Roadmap per adeguare i processi di procurement software al Cyber Resilience Act entro il 2027

Con l’applicazione piena del CRA fissata all’11 dicembre 2027, e con il periodo di applicazione degli obblighi di segnalazione delle vulnerabilità già attivo dall’11 settembre 2026, il tempo per organizzarsi è meno di quanto sembri.

Una roadmap strutturata su tre orizzonti temporali consente di distribuire il carico di lavoro e di procedere con priorità chiare.

Audit delle licenze software in portafoglio rispetto ai requisiti CRA

Il primo passo – da avviare immediatamente – è un audit completo del portafoglio licenze software in uso nell’organizzazione. L’obiettivo è mappare ogni prodotto software rispetto all’ambito di applicazione del CRA: il prodotto è soggetto al regolamento? In quale categoria rientra? Il fornitore ha già avviato un percorso di conformità? Quali sono i gap rispetto ai requisiti essenziali?

Per ciascun prodotto classificato come soggetto al CRA, è opportuno raccogliere: la dichiarazione di conformità del fornitore (o la roadmap di adeguamento), la SBOM disponibile (o l’impegno alla fornitura), la politica di vulnerability disclosure, la durata dichiarata del supporto di sicurezza e la data di scadenza del contratto in essere.

Il risultato dell’audit è una matrice di rischio che permette di identificare le priorità di intervento: i prodotti critici senza roadmap di conformità credibile vanno affrontati immediatamente, valutando se avviare una rinegoziazione contrattuale o pianificare la sostituzione.

Timeline e scadenze normative da considerare (2026/2027)

La struttura temporale del CRA prevede una serie di scadenze progressive che le aziende devono tenere sotto controllo.

Il 10 dicembre 2024 ha segnato l’entrata in vigore del regolamento.

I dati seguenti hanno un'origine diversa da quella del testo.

theorem pvGA_const (first : PySem.Dict (List String) String) (phones : List String) (i : Nat) :
    ∀ (fuel m : Nat) (b : Option (String × Nat)),
      (∀ t, m < t → t ≤ phones.length - i → first.get? ((phones.drop i).take t) = none) →
      pvGA first phones i fuel m b = b := by
  intro fuel
  induction fuel with
  | zero => intro m b _; rfl
  | succ fuel ih =>
    intro m b h
    by_cases hlt : m < phones.length - i
    · rw [pvGA, if_pos hlt]
      rw [h (m+1) (by omega) (by omega)]
      exact ih (m+1) b (fun t ht1 ht2 => h t (by omega) ht2)
    · rw [pvGA, if_neg hlt]

theorem pvG_trim (first : PySem.Dict (List String) String) (phones : List String) (i : Nat) :
    ∀ (m2 m1 : Nat), m1 ≤ m2 →
      (∀ t, m1 < t → t ≤ m2 → first.get? ((phones.drop i).take t) = none) →
      pvG first phones i m2 = pvG first phones i m1 := by
  intro m2
  induction m2 with
  | zero =>
    intro m1 h1 _
    have : m1 = 0 := by omega
    subst this
    rfl
  | succ m2 ih =>
    intro m1 h1 h
    by_cases he : m1 = m2 + 1
    · rw [he]
    · rw [pvG, h (m2+1) (by omega) (by omega)]
      exact ih m1 (by omega) (fun t ht1 ht2 => h t ht1 (by omega))

theorem pvFindA_G (p2w : PySem.Dict (List String) (List String))
    (first : PySem.Dict (List String) String) (phones : List String) (i : Nat)
    (hInv : ∀ k, pvRel (p2w.get? k) (first.get? k)) :
    ∀ m, (pvFindA p2w phones i m).map (fun x => (x.1.headD "", x.2)) = pvG first phones i m := by
  intro m
  induction m with
  | zero => rfl
  | succ m ih =>
    rw [pvFindA, pvG]
    have hsl : PySem.List.slice phones (some (i : Int)) (some ((i : Int) + ((m+1 : Nat) : Int)))
        = (phones.drop i).take (m+1) := PySem.List.slice_natCast_add phones i (m+1)
    rw [hsl]
    have hrel := hInv ((phones.drop i).take (m+1))
    cases hA : p2w.get? ((phones.drop i).take (m+1)) with
    | some ws =>
      rw [hA] at hrel
      cases hB : first.get? ((phones.drop i).take (m+1)) with
      | none => rw [hB] at hrel; exact absurd hrel (by simp [pvRel])
      | some w =>
        rw [hB] at hrel
        simp only [Option.map_some]
        rw [hrel.2]
    | none =>
      rw [hA] at hrel
      cases hB : first.get? ((phones.drop i).take (m+1)) with
      | some w => rw [hB] at hrel; exact absurd hrel (by simp [pvRel])
      | none => exact ih

theorem pvWalk_G (first : PySem.Dict (List String) String) (prefs : PySem.Set (List String))
    (phones : List String) (i : Nat)
    (hKeyPref : ∀ k w, first.get? k = some w → ∀ t, 1 ≤ t → t ≤ k.length →
      PySem.Set.contains prefs (k.take t) = true) :
    ∀ (fuel j : Nat) (b : Option (String × Nat)), i ≤ j →
      pvWalkB first prefs phones i fuel j ((phones.drop i).take (j - i)) b
        = pvGA first phones i fuel (j - i) b := by
  intro fuel
  induction fuel with
  | zero => intro j b _; rfl
  | succ fuel ih =>
    intro j b hij
    by_cases hj : j < phones.length
    · rw [pvWalkB, dif_pos hj]
      rw [pvChunk_snoc phones i j hij hj]
      by_cases hc : PySem.Set.contains prefs ((phones.drop i).take (j - i + 1)) = true
      · rw [if_pos hc]
        have hj1 : j + 1 - i = j - i + 1 := by omega
        rw [hj1]
        rw [pvGA, if_pos (by omega)]
        have H := ih (j+1) (match first.get? ((phones.drop i).take (j - i + 1)) with
          | some w => some (w, j - i + 1)
          | none => b) (by omega)
        rw [hj1] at H
        exact H
      · rw [if_neg hc]
        rw [pvGA_const first phones i (fuel+1) (j - i) b]
        intro t ht1 ht2
        cases hg : first.get? ((phones.drop i).take t) with
        | none => rfl
        | some w =>
          exfalso
          have hlen : ((phones.drop i).take t).length = t := pvChunk_len phones i t (by omega)
          have := hKeyPref _ _ hg (j - i + 1) (by omega) (by omega)
          rw [pvChunk_take phones i t (j - i + 1) (by omega)] at this
          exact hc this
    · rw [pvWalkB, dif_neg hj, pvGA, if_neg (by omega)]

-- the main loop equality -----------------------------------------------------
theorem pvLoops_eq (p2w : PySem.Dict (List String) (List String))
    (first : PySem.Dict (List String) String) (prefs : PySem.Set (List String))
    (maxLen : Int) (phones : List String)
    (hInv : ∀ k, pvRel (p2w.get? k) (first.get? k))
    (hKeyPref : ∀ k w, first.get? k = some w → ∀ t, 1 ≤ t → t ≤ k.length →
      PySem.Set.contains prefs (k.take t) = true)
    (hKeyLen : ∀ k w, first.get? k = some w → (k.length : Int) ≤ maxLen) :
    ∀ (fuel i : Nat),
      pvLoopA p2w maxLen phones fuel i = pvLoopB first prefs phones fuel i := by
  intro fuel
  induction fuel with
  | zero => intro i; rfl
  | succ fuel ih =>
    intro i
    by_cases hi : i < phones.length
    · have hB : pvWalkB first prefs phones i phones.length i [] none
          = pvG first phones i (phones.length - i) := by
        have h0 := pvWalk_G first prefs phones i hKeyPref phones.length i none (le_refl i)
        simp only [Nat.sub_self, List.take_zero] at h0
        rw [h0]
        have := pvGA_G first phones i phones.length 0 (by omega) (by omega)
        simpa [pvG] using this
      set L : Nat := (min maxLen ((phones.length : Int) - (i : Int))).toNat with hL
      have hLle : L ≤ phones.length - i := by omega
      have hA : (pvFindA p2w phones i L).map (fun x => (x.1.headD "", x.2))
          = pvG first phones i (phones.length - i) := by
        rw [pvFindA_G p2w first phones i hInv L]
        refine (pvG_trim first phones i (phones.length - i) L hLle ?_).symm
        intro t ht1 ht2
        cases hg : first.get? ((phones.drop i).take t) with
        | none => rfl
        | some w =>
          exfalso
          have hlen : ((phones.drop i).take t).length = t := pvChunk_len phones i t (by omega)
          have hb := hKeyLen _ _ hg
          rw [hlen] at hb
          omega
      rw [pvLoopA, dif_pos hi, pvLoopB, dif_pos hi]
      cases hg : pvG first phones i (phones.length - i) with
      | none =>
        rw [hg] at hA hB
        have hAn : pvFindA p2w phones i L = none := by
          cases hfa : pvFindA p2w phones i L with
          | none => rfl
          | some a => rw [hfa, Option.map_some] at hA; exact absurd hA (by simp)
        split
        next ws la hfa => rw [hAn] at hfa; cases hfa
        next _ =>
          split
          next w l hwb => rw [hB] at hwb; cases hwb
          next _ => exact congrArg _ (ih (i+1))
      | some wl =>
        obtain ⟨w, l⟩ := wl
        rw [hg] at hA hB
        have hfa' : ∃ ws, pvFindA p2w phones i L = some (ws, l) ∧ ws.headD "" = w := by
          cases hfa : pvFindA p2w phones i L with
          | none => rw [hfa] at hA; simp at hA
          | some a =>
            obtain ⟨ws, la⟩ := a
            rw [hfa, Option.map_some] at hA
            have h2 := Option.some.inj hA
            rw [Prod.mk.injEq] at h2
            exact ⟨ws, by rw [← h2.2], h2.1⟩
        obtain ⟨ws, hfa, hws⟩ := hfa'
        have hl : 0 < l := pvG_pos first phones i _ w l hg
        split
        next ws' la' heq =>
          rw [hfa] at heq
          have h2 := Option.some.inj heq
          rw [Prod.mk.injEq] at h2
          obtain ⟨hws', hla'⟩ := h2
          split
          next w' l' hwb =>
            rw [hB] at hwb
            have h3 := Option.some.inj hwb
            rw [Prod.mk.injEq] at h3
            obtain ⟨hw', hl'⟩ := h3
            rw [← hws', ← hla', ← hw', ← hl', hws]
            exact congrArg _ (ih (i + l))
          next hwb => rw [hB] at hwb; cases hwb
        next heq => rw [hfa] at heq; cases heq
    · rw [pvLoopA, dif_neg hi, pvLoopB, dif_neg hi]

-- ===== VERDICT (by name: the statement is the Claim_ definition above) =====
theorem phones_to_words_spec : Claim_equal_phones_to_words := by
  intro phones lex _
  unfold Spec_phones_to_words phones_to_words phones_to_words_alt
  rw [pvBuildP2W_flat, pvBuildB_eq]
  have hInv : ∀ k, pvRel (((pvPairs lex).foldl pvStepA PySem.Dict.empty).get? k)
      (((pvPairs lex).foldl pvStepB PySem.Dict.empty).get? k) := by
    apply pvCorr
    intro k
    simp [PySem.Dict.get?_empty, pvRel]
  have hFirstKey : ∀ k w, ((pvPairs lex).foldl pvStepB PySem.Dict.empty).get? k = some w →
      ∃ pw ∈ pvPairs lex, pw.1 = k := by
    intro k w h
    rcases pvFirstKey _ _ _ _ h with h1 | h1
    · rw [PySem.Dict.get?_empty] at h1; exact absurd h1 (by simp)
    · exact h1
  apply pvLoops_eq _ _ _ _ _ hInv ?_ ?_ phones.length 0
  · intro k w h t ht1 ht2
    obtain ⟨pw, hmem, hpw⟩ := hFirstKey k w h
    rw [PySem.Set.contains_iff]
    rw [← hpw]
    exact pvPrefsMem _ _ _ hmem t ht1 (by rw [hpw]; exact ht2)
  · intro k w h
    obtain ⟨pw, hmem, hpw⟩ := hFirstKey k w h
    rw [← hpw]
    exact pvMaxLen_bound lex pw hmem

L’11 settembre 2026 è la prima scadenza operativa critica: da questa data, i produttori sono obbligati a notificare le vulnerabilità attivamente sfruttate all’ENISA entro 24 ore dalla scoperta.

Questo significa che già da metà 2026 i contratti con i fornitori devono prevedere obblighi di notifica adeguati verso l’acquirente.

L’11 dicembre 2027 è la scadenza finale: da questa data, tutti i prodotti con elementi digitali immessi sul mercato europeo devono rispettare i requisiti del CRA e recare la marcatura CE.

I prodotti già sul mercato prima di questa data possono continuare a essere venduti fino all’esaurimento delle scorte, ma ogni nuovo rilascio o aggiornamento significativo del prodotto deve essere conforme.

Per il procurement, questo significa che tutti i contratti di acquisto software stipulati o rinnovati da fine 2027 in poi devono includere clausole di conformità CRA come requisito vincolante.

La roadmap pratica per un’organizzazione di medie dimensioni si articola così:

  1. nel primo semestre del 2026, aggiornare i template contrattuali e formare il personale procurement;
  2. nel secondo semestre del 2026, verificare la conformità dei fornitori critici rispetto agli obblighi di notifica delle vulnerabilità;
  3. nel 2027, completare la rinegoziazione o sostituzione dei contratti non conformi e implementare il monitoring continuo.

Chi parte oggi ha ancora il tempo per farlo con metodo. Chi rimanda rischia di trovarsi a rincorrere le scadenze in emergenza, che è esattamente il contrario di quello che il CRA vuole promuovere.